Public cynicism and apathy with regards to politics have many causes; changes in society, technology and media have brought about this current flavour of retail politics.
Like attack ads and mailout requests for funding, retail politics evolved to its current state because it is effective.
There will always be a segment of the population who are more engaged and open to meaningful participation, but going forward I'm guessing we are the minority.
I have to agree with Robert to a degree in that there has always been a segment of the population that has not been engaged in politics, and that group has grown, especially in the youth. For most of us that do pay attention to and comment on politics, we grew up with it and gained an interest in it from the homes we grew up in.

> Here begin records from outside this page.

-- pv_equiv track=rewrite | github.com/BroncoYork/Moveable-Math | python/data_functions.py | interpret_data
-- ===== SOURCE A (Python) =====
-- def interpret_data(data, column_info):
--     a = 0
--     b = 0
--     c = 0
--     # For each column, sum the raw values based on which variables each column
--     # corresponds to
--     for i in range(len(column_info)):
--         if column_info[i] == 'a':
--             a = a + data[i]
--         if column_info[i] == 'b':
--             b = b + data[i]
--         if column_info[i] == 'c':
--             c = c + data[i]
--     return a, b, c
-- ===== SOURCE B (Python) =====
-- def interpret_data(data, column_info):
--     n = len(column_info)
--     a = sum(data[i] for i in range(n) if column_info[i] == 'a')
--     b = sum(data[i] for i in range(n) if column_info[i] == 'b')
--     c = sum(data[i] for i in range(n) if column_info[i] == 'c')
--     return a, b, c
-- ===== Notes on version B (the rewrite author's own statement) =====
-- stated objective: idiomatic
-- what changed: Replaces A's single interleaved loop with three-way accumulator state by three independent filtered generator sums over the same index range, one per label.
import Mathlib
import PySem

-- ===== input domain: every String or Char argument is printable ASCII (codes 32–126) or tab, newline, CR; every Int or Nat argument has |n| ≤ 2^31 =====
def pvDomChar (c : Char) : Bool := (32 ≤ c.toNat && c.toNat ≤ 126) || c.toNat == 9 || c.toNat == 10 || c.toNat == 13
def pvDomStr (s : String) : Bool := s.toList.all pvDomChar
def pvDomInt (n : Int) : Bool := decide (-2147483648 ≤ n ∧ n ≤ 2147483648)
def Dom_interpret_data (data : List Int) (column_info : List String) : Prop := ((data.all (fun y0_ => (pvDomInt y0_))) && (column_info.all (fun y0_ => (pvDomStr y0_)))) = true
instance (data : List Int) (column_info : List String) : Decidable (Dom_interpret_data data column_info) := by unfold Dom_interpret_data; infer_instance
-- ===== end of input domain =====

-- B replaces A's single interleaved loop with three independent filtered sums (one per label); objective: idiomatic.


-- ===== PORT A =====
-- one pass over range(len(column_info)), updating the three accumulators in step order;
-- data[i]/column_info[i] are in range under Pre_, so the .getD defaults are never taken there
def interpret_data (data : List Int) (column_info : List String) : Int × Int × Int :=
  (PySem.List.pyRange 0 (column_info.length : Int) 1).foldl
    (fun (s : Int × Int × Int) i =>
      let lbl := (PySem.List.pyGet? column_info i).getD ""
      let s := if lbl == "a" then (s.1 + (PySem.List.pyGet? data i).getD 0, s.2.1, s.2.2) else s
      let s := if lbl == "b" then (s.1, s.2.1 + (PySem.List.pyGet? data i).getD 0, s.2.2) else s
      let s := if lbl == "c" then (s.1, s.2.1, s.2.2 + (PySem.List.pyGet? data i).getD 0) else s
      s)
    (0, 0, 0)

-- ===== PORT B =====
-- sum(data[i] for i in range(n) if column_info[i] == label)
def pvLabelSum (data : List Int) (column_info : List String) (label : String) : Int :=
  (((PySem.List.pyRange 0 (column_info.length : Int) 1).filter
      (fun i => (PySem.List.pyGet? column_info i).getD "" == label)).map
    (fun i => (PySem.List.pyGet? data i).getD 0)).sum

def interpret_data_alt (data : List Int) (column_info : List String) : Int × Int × Int :=
  (pvLabelSum data column_info "a", pvLabelSum data column_info "b", pvLabelSum data column_info "c")

-- ===== PRECONDITION & SPEC =====
-- A (and B) raise IndexError exactly when some position labelled 'a'/'b'/'c' has no datum; excluded here.
def Pre_interpret_data (data : List Int) (column_info : List String) : Prop :=
  ∀ i : Nat, i < column_info.length →
    (column_info[i]! = "a" ∨ column_info[i]! = "b" ∨ column_info[i]! = "c") → i < data.length
instance (data : List Int) (column_info : List String) : Decidable (Pre_interpret_data data column_info) := by unfold Pre_interpret_data; infer_instance
def pvWitness_interpret_data : List Int × List String := ([1, 2, 3], ["a", "c", "x"])
def Spec_interpret_data (data : List Int) (column_info : List String) (out : Int × Int × Int) : Prop := out = interpret_data_alt data column_info
instance (data : List Int) (column_info : List String) (out : Int × Int × Int) : Decidable (Spec_interpret_data data column_info out) := by unfold Spec_interpret_data; infer_instance

-- ===== CLAIM (what is proved, stated in full; the proofs are below) =====
def Claim_equal_interpret_data : Prop := ∀ (data : List Int) (column_info : List String), Dom_interpret_data data column_info → Pre_interpret_data data column_info → Spec_interpret_data data column_info (interpret_data data column_info)

-- ===== LEMMAS AND PROOFS =====

-- filtered sum over a list of indices
def pvS (data : List Int) (column_info : List String) (label : String) (L : List Int) : Int :=
  ((L.filter (fun i => (PySem.List.pyGet? column_info i).getD "" == label)).map
    (fun i => (PySem.List.pyGet? data i).getD 0)).sum

theorem pvS_cons (data : List Int) (column_info : List String) (label : String) (x : Int) (xs : List Int) :
    pvS data column_info label (x :: xs)
      = (if (PySem.List.pyGet? column_info x).getD "" == label then (PySem.List.pyGet? data x).getD 0 else 0)
        + pvS data column_info label xs := by
  simp only [pvS, List.filter_cons]
  split <;> simp

theorem pv_fold_eq (data : List Int) (column_info : List String) :
    ∀ (L : List Int) (s : Int × Int × Int),
      L.foldl
        (fun (s : Int × Int × Int) i =>
          let lbl := (PySem.List.pyGet? column_info i).getD ""
          let s := if lbl == "a" then (s.1 + (PySem.List.pyGet? data i).getD 0, s.2.1, s.2.2) else s
          let s := if lbl == "b" then (s.1, s.2.1 + (PySem.List.pyGet? data i).getD 0, s.2.2) else s
          let s := if lbl == "c" then (s.1, s.2.1, s.2.2 + (PySem.List.pyGet? data i).getD 0) else s
          s) s
      = (s.1 + pvS data column_info "a" L,
         s.2.1 + pvS data column_info "b" L,
         s.2.2 + pvS data column_info "c" L) := by
  intro L
  induction L with
  | nil => intro s; simp [pvS]
  | cons x xs ih =>
    intro s
    simp only [List.foldl_cons, ih, pvS_cons]
    split_ifs <;> simp <;> ring_nf <;> simp [Int.add_comm, Int.add_left_comm]

-- ===== VERDICT (by name: the statement is the Claim_ definition above) =====
theorem interpret_data_spec : Claim_equal_interpret_data := by
  intro data column_info _ _
  show interpret_data data column_info = interpret_data_alt data column_info
  unfold interpret_data interpret_data_alt pvLabelSum
  rw [pv_fold_eq]
  simp [pvS]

But part of what I think is happening in politics is the lack of connect to everyone's day to day lives. Basically, most people go along with their daily lives and don't feel like their lives are directly affected by politics. It's not until something happens that affects them directly that they start to pay attention. That seems to like for a large portion of the public, and that kind of reactionary interest is not something that helps political discourse. For that reason, I doubt you will see an end to retail politics because those one or two line sound bites are aimed to rouse those interests, in order to get people to pay attention and take interest in their party. Why else are the Conservatives pushing a major law and order agenda when crime rates have been dropping for a very long time??? Because they have created the impression that if they don't have these laws, it will put "Your family" at risk.
The major way to reverse this trend is to get people, especially our young people, engaged and involved in the political process earlier so that they know enough of what is going on politically so that those retail tactics won't work.
By the way, I had a Conservative MP from Central Ontario tell me back in July of 2006 an interesting piece of advice. He said that the average person only spends 6 seconds a week thinking about politics, and that is what he aims for when he speaks to the public. That's the Conservative Party's approach. We need to get more people engaged so that the average person is thinking about politics more than 6 seconds a week. That is how you will get rid of retail politics.
robert
Fair points.
cam
You outline that people aren't engaged, so what is the solution? Part of the disconnect is the dialogue itself. I'm a political junkie, and to be truthful, I find things such as QP mostly irrelevant, predictable, sometimes embarassing. If I feel that way, imagine the person with tertiary interest, they usually react with disgust. There actually was a time when politicians were held in fairly good regard, now they rank well down any list.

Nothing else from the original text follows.